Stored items
-- the lines B appends for one node, reading the precomputed answer table
def pvEmitB (ans : PySem.Dict Int String) (i : Int) (n : List (String × String)) :
    List String :=
  let node_id := pvGetD n "id" ""
  ("    " ++ node_id ++ "[\"" ++ pvGetD n "label" "" ++ "\"]") ::
  (if pvGetD n "type" "attack" = "mitigation" then
    ("    style " ++ node_id ++ " " ++ pvGetD n "style" "") ::
    (match pvGet n "parent_id" with
     | some p =>
       if p = "" then []
       else
         ("    " ++ p ++ " --> " ++ node_id) ::
         (match ans.get? i with
          | some sid => ["    " ++ node_id ++ " -.->|mitigates| " ++ sid]
          | none => [])
     | none => [])
  else [])

def enrich_mermaid_alt (mermaid_content : String) (attack_tree : List (String × List (List (String × String)))) : String :=
  let lines := (PySem.Str.split? mermaid_content "\n").getD []  -- sep "\n" ≠ "": never none
  let header := pvTakeThrough pvIsGraph lines
  let nodes := pvNodes attack_tree
  let pending := pvPending nodes
  let ans := (nodes.foldl pvSweepStep (pending, PySem.Dict.empty)).2
  PySem.Str.join "\n"
    (header ++ (PySem.List.enumerate nodes).flatMap (fun pr => pvEmitB ans pr.1 pr.2))

-- ===== PRECONDITION & SPEC =====
-- Pre_ excludes exactly the inputs where the Python raises KeyError: some node in
-- attack_tree['nodes'] has no 'id' key (A's n['id'] in the node_map comprehension raises).
def Pre_enrich_mermaid (mermaid_content : String) (attack_tree : List (String × List (List (String × String)))) : Prop :=
  ∀ n ∈ pvNodes attack_tree, (pvGet n "id").isSome = true

instance (mermaid_content : String) (attack_tree : List (String × List (List (String × String)))) : Decidable (Pre_enrich_mermaid mermaid_content attack_tree) := by
  unfold Pre_enrich_mermaid; infer_instance

def pvWitness_enrich_mermaid : String × (List (String × List (List (String × String)))) :=
  ("graph TD", [("nodes",
    [[("id", "A1"), ("label", "Step 1")],
     [("id", "M1"), ("type", "mitigation"), ("parent_id", "A1"), ("style", "fill:#00f")],
     [("id", "Z2"), ("parent_id", "A1"), ("label", "Step 2")]])])

def Spec_enrich_mermaid (mermaid_content : String) (attack_tree : List (String × List (List (String × String)))) (out : String) : Prop := out = enrich_mermaid_alt mermaid_content attack_tree
instance (mermaid_content : String) (attack_tree : List (String × List (List (String × String)))) (out : String) : Decidable (Spec_enrich_mermaid mermaid_content attack_tree out) := by unfold Spec_enrich_mermaid; infer_instance

-- ===== CLAIM (what is proved, stated in full; the proofs are below) =====
def Claim_equal_enrich_mermaid : Prop := ∀ (mermaid_content : String) (attack_tree : List (String × List (List (String × String)))), Dom_enrich_mermaid mermaid_content attack_tree → Pre_enrich_mermaid mermaid_content attack_tree → Spec_enrich_mermaid mermaid_content attack_tree (enrich_mermaid mermaid_content attack_tree)

-- ===== LEMMAS AND PROOFS =====

-- the answer-table component of the inner partition loop, in isolation
def pvAnsStep (nid : String) (d : PySem.Dict Int String) (q : Int × String) :
    PySem.Dict Int String :=
  if PySem.Chars.strLt q.2.toList nid.toList then d.insert q.1 nid else d

-- the inner loop = (kept queries, answer inserts): the two accumulators are independent
theorem inner_fold_eq (nid : String) (qs : List (Int × String))
    (a : List (Int × String)) (b : PySem.Dict Int String) :
    qs.foldl (pvInnerStep nid) (a, b) =
      (a ++ qs.filter (fun q => !PySem.Chars.strLt q.2.toList nid.toList),
       qs.foldl (pvAnsStep nid) b) := by
  induction qs generalizing a b with
  | nil => simp
  | cons q qs ih =>
    by_cases h : PySem.Chars.strLt q.2.toList nid.toList
    · simp [pvInnerStep, pvAnsStep, h, ih]
    · simp [pvInnerStep, pvAnsStep, h, ih]

-- the answer inserts never touch index i when no query for i is answerable here
theorem ansFold_none (nid : String) (qs : List (Int × String))
    (b : PySem.Dict Int String) (i : Int)
    (h : ∀ q ∈ qs, q.1 = i → PySem.Chars.strLt q.2.toList nid.toList = false) :
    (qs.foldl (pvAnsStep nid) b).get? i = b.get? i := by
  induction qs generalizing b with
  | nil => rfl
  | cons q qs ih =>
    rw [List.foldl_cons, ih _ (fun q' hq' => h q' (List.mem_cons_of_mem _ hq'))]
    unfold pvAnsStep
    by_cases hlt : PySem.Chars.strLt q.2.toList nid.toList
    · have hne : i ≠ q.1 := by
        intro he; have := h q List.mem_cons_self he.symm; simp [hlt] at this
      simp [hlt, PySem.Dict.get?_insert_of_ne _ _ hne]
    · simp [hlt]

-- once answerable (or already answered with nid), index i ends up mapped to nid
theorem ansFold_some (nid : String) (qs : List (Int × String))
    (b : PySem.Dict Int String) (i : Int)
    (h : b.get? i = some nid ∨
         ∃ q ∈ qs, q.1 = i ∧ PySem.Chars.strLt q.2.toList nid.toList = true) :
    (qs.foldl (pvAnsStep nid) b).get? i = some nid := by
  induction qs generalizing b with
  | nil =>
    rcases h with h | ⟨q, hq, _⟩
    · exact h
    · simp at hq
  | cons q qs ih =>
    rw [List.foldl_cons]
    apply ih
    unfold pvAnsStep
    by_cases hlt : PySem.Chars.strLt q.2.toList nid.toList
    · by_cases hqi : q.1 = i
      · left; simp [hlt, hqi, PySem.Dict.get?_insert_self]
      · rcases h with h | ⟨q', hq', hqi', hlt'⟩
        · left; simpa [hlt, PySem.Dict.get?_insert_of_ne _ _ (Ne.symm hqi)] using h
        · rcases List.mem_cons.1 hq' with rfl | hq'
          · exact absurd hqi' hqi
          · right; exact ⟨q', hq', hqi', hlt'⟩
    · rcases h with h | ⟨q', hq', hqi', hlt'⟩
      · left; simpa [hlt] using h
      · rcases List.mem_cons.1 hq' with rfl | hq'
        · rw [hlt'] at hlt; exact absurd rfl hlt
        · right; exact ⟨q', hq', hqi', hlt'⟩


-- case-selected forms of one sweep step
theorem sweepStep_no_parent (st : PySem.Dict String (List (Int × String)) × PySem.Dict Int String)
    (n : List (String × String)) (h : pvGet n "parent_id" = none) :
    pvSweepStep st n = st := by
  unfold pvSweepStep; rw [h]

theorem sweepStep_no_key (st : PySem.Dict String (List (Int × String)) × PySem.Dict Int String)
    (n : List (String × String)) (p : String)
    (hp : pvGet n "parent_id" = some p) (hq : st.1.get? p = none) :
    pvSweepStep st n = st := by
  unfold pvSweepStep; simp only [hp, hq]

theorem sweepStep_hit (st : PySem.Dict String (List (Int × String)) × PySem.Dict Int String)
    (n : List (String × String)) (p : String) (qs : List (Int × String))
    (hp : pvGet n "parent_id" = some p) (hq : st.1.get? p = some qs) :
    pvSweepStep st n =
      (st.1.insert p
        (qs.filter (fun q => !PySem.Chars.strLt q.2.toList (pvGetD n "id" "").toList)),
       qs.foldl (pvAnsStep (pvGetD n "id" "")) st.2) := by
  unfold pvSweepStep; simp only [hp, hq]; simp [inner_fold_eq]

-- once index i occurs in no pending group, the rest of the sweep leaves ans[i] alone
theorem sweep_dead (ns : List (List (String × String)))
    (pend : PySem.Dict String (List (Int × String))) (ans : PySem.Dict Int String)
    (i : Int)
    (h : ∀ p qs, pend.get? p = some qs → ∀ q ∈ qs, q.1 ≠ i) :
    (ns.foldl pvSweepStep (pend, ans)).2.get? i = ans.get? i := by
  induction ns generalizing pend ans with
  | nil => rfl
  | cons n ns ih =>
    rw [List.foldl_cons]
    cases hp : pvGet n "parent_id" with
    | none => rw [sweepStep_no_parent _ _ hp]; exact ih pend ans h
    | some p =>
      cases hq : pend.get? p with
      | none => rw [sweepStep_no_key _ _ p hp hq]; exact ih pend ans h
      | some qs =>
        rw [sweepStep_hit _ _ p qs hp hq]
        rw [ih]
        · exact ansFold_none _ _ _ _
            (fun q hq' hqi => absurd hqi (h p qs hq q hq'))
        · intro pg qsg hqg q hmemq
          by_cases hpg : pg = p
          · subst hpg
            rw [PySem.Dict.get?_insert_self] at hqg
            cases hqg
            exact h pg qs hq q (List.mem_filter.1 hmemq).1
          · rw [PySem.Dict.get?_insert_of_ne _ _ hpg] at hqg
            exact h pg qsg hqg q hmemq

-- the live-query invariant: while (i, m)'s query is pending in group P (and i occurs
-- nowhere else), the sweep's final answer for i is the first matching sibling in ns
theorem sweep_alive (ns : List (List (String × String)))
    (pend : PySem.Dict String (List (Int × String))) (ans : PySem.Dict Int String)
    (P : String) (i : Int) (m : String)
    (hmem : (i, m) ∈ pend.getD P [])
    (hans : ans.get? i = none)
    (huniq : ∀ p' qs, pend.get? p' = some qs → ∀ q ∈ qs, q.1 = i → p' = P ∧ q.2 = m) :
    (ns.foldl pvSweepStep (pend, ans)).2.get? i =
      ((ns.filter (fun n => pvGet n "parent_id" == some P)).map
        (fun n => pvGetD n "id" "")).find?
          (fun sid => PySem.Chars.strLt m.toList sid.toList) := by
  induction ns generalizing pend ans with
  | nil => simpa using hans
  | cons n ns ih =>
    have hkey : ∃ qs0, pend.get? P = some qs0 ∧ (i, m) ∈ qs0 := by
      cases hg : pend.get? P with
      | none => rw [PySem.Dict.getD_eq_get?_getD, hg] at hmem; simp at hmem
      | some qs0 =>
        rw [PySem.Dict.getD_eq_get?_getD, hg] at hmem; exact ⟨qs0, rfl, hmem⟩
    obtain ⟨qs0, hg0, hm0⟩ := hkey
    rw [List.foldl_cons, List.filter_cons]
    cases hp : pvGet n "parent_id" with
    | none =>
      rw [if_neg (by simp), sweepStep_no_parent _ _ hp]
      exact ih pend ans hmem hans huniq
    | some p' =>
      cases hq : pend.get? p' with
      | none =>
        have hne : p' ≠ P := fun he => by rw [he, hg0] at hq; cases hq
        rw [if_neg (by simp [hne]), sweepStep_no_key _ _ p' hp hq]
        exact ih pend ans hmem hans huniq
      | some qs =>
        rw [sweepStep_hit _ _ p' qs hp hq]
        by_cases hpp : p' = P
        · subst hpp
          rw [hg0] at hq
          injection hq with hq; subst hq
          rw [if_pos (by simp)]
          simp only [List.map_cons, List.find?_cons]
          by_cases hlt : PySem.Chars.strLt m.toList (pvGetD n "id" "").toList
          · -- answered here: ans[i] = nid, i disappears from every group
            rw [hlt]
            rw [sweep_dead]
            · exact ansFold_some _ _ _ _ (Or.inr ⟨(i, m), hm0, rfl, hlt⟩)
            · intro pg qsg hqg q hqmem hqi
              by_cases hpg : pg = p'
              · subst hpg
                rw [PySem.Dict.get?_insert_self] at hqg
                injection hqg with hqg; subst hqg
                obtain ⟨hmemq, hkeep⟩ := List.mem_filter.1 hqmem
                have := (huniq pg qs0 hg0 q hmemq hqi).2
                rw [this] at hkeep; simp [hlt] at hkeep
              · rw [PySem.Dict.get?_insert_of_ne _ _ hpg] at hqg
                exact absurd (huniq pg qsg hqg q hqmem hqi).1 hpg
          · -- not yet answerable: (i, m) stays pending, head candidate fails the test
            have hltf : PySem.Chars.strLt m.toList (pvGetD n "id" "").toList = false := by
              simpa using hlt
            rw [hltf]
            rw [ih]
            · rw [PySem.Dict.getD_eq_get?_getD, PySem.Dict.get?_insert_self]
              simp only [Option.getD_some]
              exact List.mem_filter.2 ⟨hm0, by simpa using hlt⟩
            · rw [ansFold_none]
              · exact hans
              · intro q hqmem hqi
                rw [(huniq p' qs0 hg0 q hqmem hqi).2]
                exact hltf
            · intro pg qsg hqg q hqmem hqi
              by_cases hpg : pg = p'
              · subst hpg
                rw [PySem.Dict.get?_insert_self] at hqg
                injection hqg with hqg; subst hqg
                exact huniq pg qs0 hg0 q (List.mem_filter.1 hqmem).1 hqi
              · rw [PySem.Dict.get?_insert_of_ne _ _ hpg] at hqg
                exact huniq pg qsg hqg q hqmem hqi
        · -- a foreign group: group P untouched, ans[i] untouched
          rw [if_neg (by simp [hpp])]
          rw [ih]
          · rw [PySem.Dict.getD_eq_get?_getD, PySem.Dict.get?_insert_of_ne _ _ (fun h => hpp h.symm),
              ← PySem.Dict.getD_eq_get?_getD]
            exact hmem
          · rw [ansFold_none]
            · exact hans
            · intro q hqmem hqi
              exact absurd (huniq p' qs hq q hqmem hqi).1 hpp
          · intro pg qsg hqg q hqmem hqi
            by_cases hpg : pg = p'
            · subst hpg
              rw [PySem.Dict.get?_insert_self] at hqg
              injection hqg with hqg; subst hqg
              exact huniq pg qs hq q (List.mem_filter.1 hqmem).1 hqi
            · rw [PySem.Dict.get?_insert_of_ne _ _ hpg] at hqg
              exact huniq pg qsg hqg q hqmem hqi

-- A's rescan returns the first id > m among the nodes with parent_id p, in tree order
theorem pvFindNextA_eq (nodes : List (List (String × String))) (p m : String) :
    pvFindNextA nodes p m =
      ((nodes.filter (fun n => pvGet n "parent_id" == some p)).map
        (fun n => pvGetD n "id" "")).find?
          (fun sid => PySem.Chars.strLt m.toList sid.toList) := by
  induction nodes with
  | nil => rfl
  | cons n ns ih =>
    rw [pvFindNextA, List.filter_cons]
    by_cases hp : (pvGet n "parent_id" == some p) = true
    · simp only [hp, Bool.true_and, if_pos, List.map_cons, List.find?_cons]
      by_cases hlt : PySem.Chars.strLt m.toList (pvGetD n "id" "").toList
      · simp [hlt]
      · simp [hlt, ih]
    · simp only [hp, Bool.false_and, Bool.false_eq_true, if_false]
      simpa using ih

REQUIRED ACTION: Which lines of the data include the string "have"? Copy each of them.

SOLUTION:
    · have hne : i ≠ q.1 := by
        intro he; have := h q List.mem_cons_self he.symm; simp [hlt] at this
    have hkey : ∃ qs0, pend.get? P = some qs0 ∧ (i, m) ∈ qs0 := by
        have hne : p' ≠ P := fun he => by rw [he, hg0] at hq; cases hq
                have := (huniq pg qs0 hg0 q hmemq hqi).2
            have hltf : PySem.Chars.strLt m.toList (pvGetD n "id" "").toList = false := by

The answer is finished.